Given a set of digits S, and an integer n, you have to find how many n-digit integers are there, which contain digits that belong to S and the difference between any two adjacent digits is not more than two.
Input
Input starts with an integer T (≤ 300), denoting the number of test cases.
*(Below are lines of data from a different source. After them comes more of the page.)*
-- pv_equiv track=rewrite | github.com/songjun-wu/EcoTWIN | python/run_model/forward_post.py | split_indices
-- ===== SOURCE A (Python) =====
-- def split_indices(n_tasks, n_cores):
--     base = n_tasks // n_cores
--     extra = n_tasks % n_cores
--     sizes = [base + 1 if i < extra else base for i in range(n_cores)]
--     indices = []
--     start = 0
--     for size in sizes:
--         indices.append((start, start + size))
--         start += size
--     return indices
-- ===== SOURCE B (Python) =====
-- def split_indices(n_tasks, n_cores):
--     base, extra = divmod(n_tasks, n_cores)
--     return [(i * base + min(i, extra), (i + 1) * base + min(i + 1, extra))
--             for i in range(n_cores)]
-- ===== Notes on version B (the rewrite author's own statement) =====
-- stated objective: simpler
-- what changed: Replaces the sizes list plus running-start accumulator loop with a single comprehension computing each chunk's boundaries in closed form (i*base + min(i, extra)).
import Mathlib
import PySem

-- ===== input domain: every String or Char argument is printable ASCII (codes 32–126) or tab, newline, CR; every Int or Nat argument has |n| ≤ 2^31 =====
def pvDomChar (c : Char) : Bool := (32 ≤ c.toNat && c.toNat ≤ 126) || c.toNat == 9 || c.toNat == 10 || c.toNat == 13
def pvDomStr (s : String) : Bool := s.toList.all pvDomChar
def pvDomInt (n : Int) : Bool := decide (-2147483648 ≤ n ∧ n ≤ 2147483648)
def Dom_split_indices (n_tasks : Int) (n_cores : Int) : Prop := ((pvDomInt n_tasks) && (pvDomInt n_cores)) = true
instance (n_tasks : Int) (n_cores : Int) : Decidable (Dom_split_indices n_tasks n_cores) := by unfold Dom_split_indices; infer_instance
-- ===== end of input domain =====

-- B computes each chunk's boundaries in closed form (i*base + min(i, extra)) instead of A's sizes list and running-start accumulator.


-- ===== PORT A =====
def split_indices (n_tasks : Int) (n_cores : Int) : List (Int × Int) :=
  let base := PySem.Int.floordiv n_tasks n_cores
  let extra := PySem.Int.mod n_tasks n_cores
  let sizes := (PySem.List.pyRange 0 n_cores 1).map (fun i => if i < extra then base + 1 else base)
  let r := sizes.foldl (fun (st : List (Int × Int) × Int) size =>
      (st.1 ++ [(st.2, st.2 + size)], st.2 + size)) ([], 0)
  r.1

-- ===== PORT B =====
def split_indices_alt (n_tasks : Int) (n_cores : Int) : List (Int × Int) :=
  let base := PySem.Int.floordiv n_tasks n_cores
  let extra := PySem.Int.mod n_tasks n_cores
  (PySem.List.pyRange 0 n_cores 1).map
    (fun i => (i * base + min i extra, (i + 1) * base + min (i + 1) extra))

-- ===== PRECONDITION & SPEC =====
-- Pre_ excludes n_cores = 0, on which Python's '//' raises ZeroDivisionError.
def Pre_split_indices (n_tasks : Int) (n_cores : Int) : Prop := n_cores ≠ 0
instance (n_tasks : Int) (n_cores : Int) : Decidable (Pre_split_indices n_tasks n_cores) := by unfold Pre_split_indices; infer_instance
def pvWitness_split_indices : Int × Int := (10, 3)
def Spec_split_indices (n_tasks : Int) (n_cores : Int) (out : List (Int × Int)) : Prop := out = split_indices_alt n_tasks n_cores
instance (n_tasks : Int) (n_cores : Int) (out : List (Int × Int)) : Decidable (Spec_split_indices n_tasks n_cores out) := by unfold Spec_split_indices; infer_instance

-- ===== CLAIM (what is proved, stated in full; the proofs are below) =====
def Claim_equal_split_indices : Prop := ∀ (n_tasks : Int) (n_cores : Int), Dom_split_indices n_tasks n_cores → Pre_split_indices n_tasks n_cores → Spec_split_indices n_tasks n_cores (split_indices n_tasks n_cores)

-- ===== LEMMAS AND PROOFS =====

-- Loop invariant: A's fold over the sizes of range [a, a+n) started at position
-- a*base + min a extra appends exactly B's closed-form pairs and ends at (a+n)*base + min (a+n) extra.
lemma split_fold_invariant (base extra : Int) :
    ∀ (n : Nat) (a : Int) (init : List (Int × Int)),
    (((PySem.List.pyRange a (a + n) 1).map (fun i => if i < extra then base + 1 else base)).foldl
        (fun (st : List (Int × Int) × Int) size =>
          (st.1 ++ [(st.2, st.2 + size)], st.2 + size))
        (init, a * base + min a extra))
    = (init ++ (PySem.List.pyRange a (a + n) 1).map
         (fun i => (i * base + min i extra, (i + 1) * base + min (i + 1) extra)),
       (a + n) * base + min (a + n) extra) := by
  intro n
  induction n with
  | zero =>
    intro a init
    simp
  | succ m ih =>
    intro a init
    rw [PySem.List.pyRange_one_cons (by push_cast; omega : a < a + ((m + 1 : Nat) : Int))]
    have hrange : a + ((m + 1 : Nat) : Int) = (a + 1) + (m : Nat) := by push_cast; ring
    rw [hrange]
    simp only [List.map_cons, List.foldl_cons]
    have hstep : a * base + min a extra + (if a < extra then base + 1 else base)
        = (a + 1) * base + min (a + 1) extra := by
      split_ifs with h
      · have h1 : min a extra = a := by omega
        have h2 : min (a + 1) extra = a + 1 := by omega
        rw [h1, h2]; ring
      · have h1 : min a extra = extra := by omega
        have h2 : min (a + 1) extra = extra := by omega
        rw [h1, h2]; ring
    rw [hstep]
    rw [ih (a + 1) (init ++ [(a * base + min a extra, (a + 1) * base + min (a + 1) extra)])]
    simp

theorem split_indices_eq (n_tasks n_cores : Int) (h : n_cores ≠ 0) :
    split_indices n_tasks n_cores = split_indices_alt n_tasks n_cores := by
  unfold split_indices split_indices_alt
  by_cases hc : 0 < n_cores
  · have hext : 0 ≤ PySem.Int.mod n_tasks n_cores := by
      rw [PySem.Int.mod_eq_emod_of_pos hc]
      exact Int.emod_nonneg n_tasks (by omega)
    have key := split_fold_invariant (PySem.Int.floordiv n_tasks n_cores)
      (PySem.Int.mod n_tasks n_cores) n_cores.toNat 0 []
    rw [show ((0:Int) + (n_cores.toNat : Int)) = n_cores from by omega] at key
    rw [show (0 : Int) * (PySem.Int.floordiv n_tasks n_cores) + min 0 (PySem.Int.mod n_tasks n_cores) = 0 from by simp [min_eq_left hext]] at key
    simp only [key]
    simp
  · have hnil : PySem.List.pyRange 0 n_cores 1 = [] :=
      PySem.List.pyRange_one_eq_nil (by omega)
    simp [hnil]

-- ===== VERDICT (by name: the statement is the Claim_ definition above) =====
theorem split_indices_spec : Claim_equal_split_indices := by
  intro n_tasks n_cores _ hpre
  exact split_indices_eq n_tasks n_cores hpre
-- A's pass+recursion equals the flat walk, given a hit within fuel f ≤ pass-fuel p
theorem runA_eq_cwalk (instructions : List Int) (nodes : List (String × List String)) :
    ∀ (f : Nat), ∀ (rest : List Int) (p : Nat) (i : Nat) (e : String) (s : Int),
      (∃ t < f, pvHitZZZ ((pvStepFn instructions nodes)^[t] (some (i, e))) = true) →
      f ≤ p → i + rest.length = instructions.length → instructions.drop i = rest → rest ≠ [] →
      runA_cont instructions nodes p (runA_loop nodes rest e s) = cwalk instructions nodes f i e s := by
  intro f
  induction f with
  | zero => rintro rest p i e s ⟨t, ht, _⟩; omega
  | succ f ih =>
    intro rest p i e s hhit hfp hilen hdrop hne
    cases rest with
    | nil => exact absurd rfl hne
    | cons c0 rs =>
      have hget0 : instructions[i]? = some c0 := by
        have h0 : (instructions.drop i)[0]? = instructions[i + 0]? := List.getElem?_drop
        rw [hdrop] at h0
        simpa using h0.symm
      by_cases hz : e = "ZZZ"
      · have hloop : runA_loop nodes (c0 :: rs) e s = Sum.inr s := by
          simp [runA_loop, hz]
        rw [hloop, cwalk_succ_zzz _ _ _ _ _ _ hz]
        rfl
      · obtain ⟨t, ht, hhit1⟩ := hhit
        obtain ⟨t', c, e', rfl, hget, hstep, hhit'⟩ := hit_succ instructions nodes t i e hz hhit1
        have hc : c = c0 := by rw [hget0] at hget; exact (Option.some_inj.mp hget).symm
        subst hc
        have hloop : runA_loop nodes (c :: rs) e s = runA_loop nodes rs e' (s + 1) := by
          simp [runA_loop, hz, hstep]
        rw [hloop, cwalk_succ_step _ _ _ _ _ _ _ _ hz hget hstep]
        have hhit2 : ∃ u < f, pvHitZZZ ((pvStepFn instructions nodes)^[u]
            (some ((i + 1) % instructions.length, e'))) = true := ⟨t', by omega, hhit'⟩
        cases rs with
        | nil =>
          -- pass boundary: i+1 = length, the wrapped index is 0 and A recurses into the next pass
          have hlen : i + 1 = instructions.length := by simpa using hilen
          have hmod : (i + 1) % instructions.length = 0 := by rw [hlen, Nat.mod_self]
          rw [hmod] at hhit2 ⊢
          have hf1 : 1 ≤ f := by obtain ⟨u, hu, _⟩ := hhit2; omega
          obtain ⟨p', rfl⟩ : ∃ p', p = p' + 1 := by
            cases p with
            | zero => omega
            | succ p' => exact ⟨p', rfl⟩
          have hinsne : instructions ≠ [] := by
            intro h; rw [h] at hlen; simp at hlen
          exact ih instructions p' 0 e' (s + 1) hhit2 (by omega) (by simp) (by simp) hinsne
        | cons c2 rs2 =>
          have hi1 : i + 1 < instructions.length := by simp at hilen ⊢; omega
          have hmod : (i + 1) % instructions.length = i + 1 := Nat.mod_eq_of_lt hi1
          rw [hmod] at hhit2 ⊢
          have hdrop' : instructions.drop (i + 1) = c2 :: rs2 := by
            have hdd : (instructions.drop i).tail = instructions.drop (i + 1) := by
              rw [← List.drop_drop]; simp
            rw [← hdd, hdrop]; rfl
          exact ih (c2 :: rs2) p (i + 1) e' (s + 1) hhit2 (by omega)
            (by simp at hilen ⊢; omega) hdrop' (by simp)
Each case contains two integers, m (1 ≤ m < 10) and n (1 ≤ n ≤ 10). The next line will contain m integers (from 1 to 9) separated by spaces. These integers form the set S as described above. These integers will be distinct and given in ascending order.
Output
For each case, print the case number and the number of valid n-digit integers in a single line.
Sample Input
3
3 2
1 3 6
3 2
1 2 3
3 3
1 4 6
Output for Sample Input
Case 1: 5
Case 2: 9
Case 3: 9
Note
For the first case the valid integers are
11
13
31
33
66
今天做hihoCoder碰到的一个题目,所用方法之前并不了解。所以,找了这题练练手
此题题解参考:http://www.cnblogs.com/aiterator/p/6685932.html
#include<bits/stdc++.h>
using namespace std;
typedef vector<unsigned int> vec;
typedef vector<vec> mat;
mat mul(mat &a, mat &b)
{
mat c(a.size(), vec(b[0].size(), 0));
for(int i=0; i<a.size(); ++ i)
{
for(int j=0; j<b[0].size(); ++ j)
{
for(int k=0; k<b.size(); ++ k)
c[i][j] = c[i][j] + a[i][k] * b[k][j];
}
}
return c;
}
mat pow(mat &a, unsigned int n)
{
mat b(a.size(), vec(a[0].size(), 0));
for(int i=0; i<a.size(); ++ i)
b[i][i] = 1;
while(n > 0)
{
if(n & 1)
b = mul(b, a);
a = mul(a, a);
n >>= 1;
}
return b;
}
void solve(int cases)
{
int m, n;
cin >> m >> n;
vec arr(m);
for(int i=0; i<m; ++ i)
cin >> arr[i];
sort(arr.begin(), arr.end());
mat a(m, vec(m, 0));
for(int i=0; i<m; ++ i)
{
for(int j=max(0, i-2); j<min(m, i+3); ++ j)
{
if(abs(arr[i] - arr[j]) <= 2)
a[i][j] = 1, a[j][i] = 1;
}
}
mat b(1, vec(m, 1));
mat c = pow(a, n-1);
mat d = mul(b, c);
unsigned int ans = 0;
for(int i=0; i<d[0].size(); ++ i)
ans += d[0][i];
cout << "Case " << cases+1 << ": " << ans << endl;
}
int main()
{
int t;
cin >> t;
for(int i=0; i<t; ++ i)
solve(i);
return 0;
}